Of course the wedge product is manifestly rotationally
invariant, so we're OK in that department, too.

======

To summarize:
++ writing a cross product or wedge product is better
than writing out the components, because the product
is manifestly rotationally invariant, whereas the
components are not.

-- the cross product doesn't exist in D=2
-- the cross product conceals the left/right invariance
of the real physics in D=3
-- the cross product is almost never what you want
in D=1+3 spacetime.

++ the wedge product works just fine in D=2, D=3, and
D=1+3. It looks the same and means the same in all cases.
++ The wedge product allows a left/right symmetric law
to be written in a way that looks left/right symmetric.

=======================

No law of physics (still excluding weak nuclear interactions)
can make a prediction based on _one_ application of the cross
product or any other RH rule. The observable predictions always
involve _pairs_ of RH rules, so that the second one undoes the
mischief done by the first one. Example: the magnetic field
pseudovector B is defined using a cross product; this is undone
by the cross product that appears in the Lorentz force law.

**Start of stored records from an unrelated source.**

-- pv_equiv track=rewrite | github.com/stars-end/affordabot | backend/services/discovery/round1_benchmark.py | is_official_source
-- ===== SOURCE A (Python) =====
-- from typing import Any, Iterable, Protocol
--
-- def is_official_source(domain: str, official_domain_hints: Iterable[str]) -> bool:
--     """Determine if a domain looks official for local-government discovery."""
--     normalized_hints = {hint.lower().lstrip("www.") for hint in official_domain_hints if hint}
--     if not domain:
--         return False
--     if domain.endswith(".gov"):
--         return True
--     if domain in normalized_hints:
--         return True
--     return any(domain.endswith(f".{hint}") for hint in normalized_hints)
-- ===== SOURCE B (Python) =====
-- def is_official_source(domain, official_domain_hints):
--     """Suffix-set decomposition: collect the domain and every dot-boundary
--     suffix, then test set intersection with the normalized hints."""
--     normalized_hints = {hint.lower().lstrip("www.") for hint in official_domain_hints if hint}
--     if not domain:
--         return False
--     if domain.endswith(".gov"):
--         return True
--     candidates = {domain}
--     for i, ch in enumerate(domain):
--         if ch == '.':
--             candidates.add(domain[i + 1:])
--     return bool(candidates & normalized_hints)
-- ===== Notes on version B (the rewrite author's own statement) =====
-- stated objective: alternative
-- what changed: Replaces the membership test plus per-hint endswith scan by building the set of the domain's dot-boundary suffixes (domain itself plus domain[i+1:] for each '.') and intersecting it with the normalized hint set.
import Mathlib
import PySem

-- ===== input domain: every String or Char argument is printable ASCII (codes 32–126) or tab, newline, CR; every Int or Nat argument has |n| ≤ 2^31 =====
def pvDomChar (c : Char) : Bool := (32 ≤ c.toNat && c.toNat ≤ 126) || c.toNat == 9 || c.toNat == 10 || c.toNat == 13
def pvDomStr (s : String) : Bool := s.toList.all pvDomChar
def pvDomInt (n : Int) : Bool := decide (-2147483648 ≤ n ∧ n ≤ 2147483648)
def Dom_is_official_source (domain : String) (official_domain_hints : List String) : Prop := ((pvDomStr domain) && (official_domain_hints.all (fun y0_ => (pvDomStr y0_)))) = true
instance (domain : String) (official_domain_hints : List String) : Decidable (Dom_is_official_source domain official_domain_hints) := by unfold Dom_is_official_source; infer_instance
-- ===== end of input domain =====

-- B replaces the per-hint endswith scan by a set of the domain's dot-boundary suffixes
-- intersected with the hint set (alternative decomposition; same behaviour).

-- ===== PORT A =====
-- hint.lower().lstrip("www."): lstrip(chars) drops leading characters from the set {'w','.'} — exact hand port
def pvLstripWww (s : List Char) : List Char := s.dropWhile (fun c => c == 'w' || c == '.')

-- {hint.lower().lstrip("www.") for hint in official_domain_hints if hint}
def pvNormHints (official_domain_hints : List String) : PySem.Set (List Char) :=
  PySem.Set.ofList ((official_domain_hints.filter (fun h => h.toList ≠ [])).map
    (fun h => pvLstripWww (PySem.Chars.lower h.toList)))

def is_official_source (domain : String) (official_domain_hints : List String) : Bool :=
  let normalized_hints := pvNormHints official_domain_hints
  if domain.toList = [] then false
  else if PySem.Chars.endswith domain.toList ".gov".toList then true
  else if normalized_hints.contains domain.toList then true
  else normalized_hints.any (fun hint => PySem.Chars.endswith domain.toList ('.' :: hint))

-- ===== PORT B =====
def is_official_source_alt (domain : String) (official_domain_hints : List String) : Bool :=
  let normalized_hints := pvNormHints official_domain_hints
  if domain.toList = [] then false
  else if PySem.Chars.endswith domain.toList ".gov".toList then true
  else
    -- candidates = {domain} plus domain[i+1:] for every '.' at index i (drop is exact for this in-range slice)
    let candidates := (PySem.List.enumerate domain.toList 0).foldl
      (fun s p => if p.2 == '.' then PySem.Set.add s (domain.toList.drop (p.1.toNat + 1)) else s)
      (PySem.Set.ofList [domain.toList])
    !(PySem.Set.inter candidates normalized_hints).isEmpty

-- ===== PRECONDITION & SPEC =====
def Spec_is_official_source (domain : String) (official_domain_hints : List String) (out : Bool) : Prop := out = is_official_source_alt domain official_domain_hints
instance (domain : String) (official_domain_hints : List String) (out : Bool) : Decidable (Spec_is_official_source domain official_domain_hints out) := by unfold Spec_is_official_source; infer_instance

-- ===== CLAIM (what is proved, stated in full; the proofs are below) =====
def Claim_equal_is_official_source : Prop := ∀ (domain : String) (official_domain_hints : List String), Dom_is_official_source domain official_domain_hints → Spec_is_official_source domain official_domain_hints (is_official_source domain official_domain_hints)

-- ===== LEMMAS AND PROOFS =====

lemma pv_mem_foldl_add (dl : List Char) (l : List (Int × Char)) (s : PySem.Set (List Char)) (x : List Char) :
    x ∈ l.foldl (fun s p => if p.2 == '.' then PySem.Set.add s (dl.drop (p.1.toNat + 1)) else s) s
      ↔ x ∈ s ∨ ∃ p ∈ l, p.2 = '.' ∧ x = dl.drop (p.1.toNat + 1) := by
  induction l generalizing s with
  | nil => simp
  | cons p l ih =>
    simp only [List.foldl_cons]
    by_cases hp : p.2 = '.'
    · rw [if_pos (by simp [hp]), ih]
      simp only [PySem.Set.mem_add, List.mem_cons]
      constructor
      · rintro ((h | h) | ⟨q, hq, h1, h2⟩)
        · exact Or.inl h
        · exact Or.inr ⟨p, Or.inl rfl, hp, h⟩
        · exact Or.inr ⟨q, Or.inr hq, h1, h2⟩
      · rintro (h | ⟨q, (rfl | hq), h1, h2⟩)
        · exact Or.inl (Or.inl h)
        · exact Or.inl (Or.inr h2)
        · exact Or.inr ⟨q, hq, h1, h2⟩
    · rw [if_neg (by simp [hp]), ih]
      simp only [List.mem_cons]
      constructor
      · rintro (h | ⟨q, hq, h1, h2⟩)
        · exact Or.inl h
        · exact Or.inr ⟨q, Or.inr hq, h1, h2⟩
      · rintro (h | ⟨q, (rfl | hq), h1, h2⟩)
        · exact Or.inl h
        · exact absurd h1 hp
        · exact Or.inr ⟨q, hq, h1, h2⟩

lemma pv_mem_candidates (dl x : List Char) :
    x ∈ (PySem.List.enumerate dl 0).foldl
        (fun s p => if p.2 == '.' then PySem.Set.add s (dl.drop (p.1.toNat + 1)) else s)
        (PySem.Set.ofList [dl])
      ↔ x = dl ∨ ∃ k : Nat, ∃ _ : k < dl.length, dl[k] = '.' ∧ x = dl.drop (k + 1) := by
  rw [pv_mem_foldl_add]
  constructor
  · rintro (h | ⟨p, hp, hdot, hx⟩)
    · left; simpa [PySem.Set.mem_ofList] using h
    · obtain ⟨k, hk, rfl⟩ := (PySem.List.mem_enumerate_iff _ _ _).mp hp
      right; exact ⟨k, hk, by simpa using hdot, by simpa using hx⟩
  · rintro (rfl | ⟨k, hk, hdot, rfl⟩)
    · left; simp [PySem.Set.mem_ofList]
    · right
      exact ⟨((k : Int), dl[k]), (PySem.List.mem_enumerate_iff _ _ _).mpr ⟨k, hk, by simp⟩,
        hdot, by simp⟩

lemma pv_dot_suffix_iff (h dl : List Char) :
    ('.' :: h) <:+ dl ↔ ∃ k : Nat, ∃ _ : k < dl.length, dl[k] = '.' ∧ h = dl.drop (k + 1) := by
  constructor
  · rintro ⟨t, rfl⟩
    refine ⟨t.length, by simp, ?_, ?_⟩
    · simp
    · rw [← List.drop_drop, List.drop_left]
      simp
  · rintro ⟨k, hk, hdot, rfl⟩
    have : dl.drop k = dl[k] :: dl.drop (k + 1) := List.drop_eq_getElem_cons hk
    rw [← hdot, ← this]
    exact List.drop_suffix k dl

theorem is_official_source_spec : Claim_equal_is_official_source := by
  intro domain official_domain_hints _
  unfold Spec_is_official_source is_official_source is_official_source_alt
  dsimp only
  set dl := domain.toList with hdl
  set nh := pvNormHints official_domain_hints with hnh
  by_cases h0 : dl = []
  · rw [if_pos h0, if_pos h0]
  · rw [if_neg h0, if_neg h0]
    by_cases hgov : PySem.Chars.endswith dl ".gov".toList = true
    · rw [if_pos hgov, if_pos hgov]
    · rw [if_neg hgov, if_neg hgov]
      rw [Bool.eq_iff_iff]
      have hiff : ∀ b : Bool, (if b = true then true else nh.any fun hint => PySem.Chars.endswith dl ('.' :: hint)) = true
          ↔ (b = true ∨ (nh.any fun hint => PySem.Chars.endswith dl ('.' :: hint)) = true) := by
        intro b; cases b <;> simp
      rw [hiff]
      have hne : ∀ (l : List (List Char)), (!l.isEmpty) = true ↔ ∃ x, x ∈ l := by
        intro l; cases l <;> simp
      rw [hne]
      constructor
      · rintro (hc | hany)
        · refine ⟨dl, ?_⟩
          rw [PySem.Set.mem_inter]
          refine ⟨(pv_mem_candidates dl dl).mpr (Or.inl rfl), ?_⟩
          simpa using hc
        · obtain ⟨hint, hmem, hend⟩ := List.any_eq_true.mp hany
          have := (pv_dot_suffix_iff hint dl).mp ((PySem.Chars.endswith_iff _ _).mp hend)
          obtain ⟨k, hk, hdot, rfl⟩ := this
          refine ⟨dl.drop (k + 1), ?_⟩
          rw [PySem.Set.mem_inter]
          exact ⟨(pv_mem_candidates dl _).mpr (Or.inr ⟨k, hk, hdot, rfl⟩), hmem⟩
      · rintro ⟨x, hx⟩
        rw [PySem.Set.mem_inter] at hx
        obtain ⟨hxc, hxn⟩ := hx
        rcases (pv_mem_candidates dl x).mp hxc with rfl | ⟨k, hk, hdot, rfl⟩
        · left; simpa using hxn
        · right
          refine List.any_eq_true.mpr ⟨dl.drop (k + 1), hxn, ?_⟩
          exact (PySem.Chars.endswith_iff _ _).mpr ((pv_dot_suffix_iff _ dl).mpr ⟨k, hk, hdot, rfl⟩)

The Clifford Algebra approach doesn't represent magnetism by
a pseudovector (but rather by a bivector), doesn't use cross
products in the Maxwell equations, and doesn't use cross products
in the Lorentz force law.

You can write down the axioms of Clifford Algebra without
specifying a handedness.

You have the option of _extending_ this by specifying the
handedness, e.g. by sorting the basis vectors into an ordered list,
but you don't have to (unless you are describing weak nuclear
processes); the unhanded version just treats the basis vectors
as an unordered set.

The unit pseudoscalar (i) is chiral in D=3 and higher. But I'm
claiming that almost all the laws of physics (i.e. all except
weak nuclear processes) can be written without using any such
critter. The axioms of Clifford Algebra permit but do not require
the construction of any such critter.

==================

For further reading:
The Feynman Lectures on Physics, volume III chapter 17

http://hyperphysics.phy-astr.gsu.edu/hbase/particles/cpt.html
http://hyperphysics.phy-astr.gsu.edu/hbase/particles/kaon.html

PS there seems to be a lot of good stuff at that Georgia State
"hyperphysics" site. You might want to look around a bit.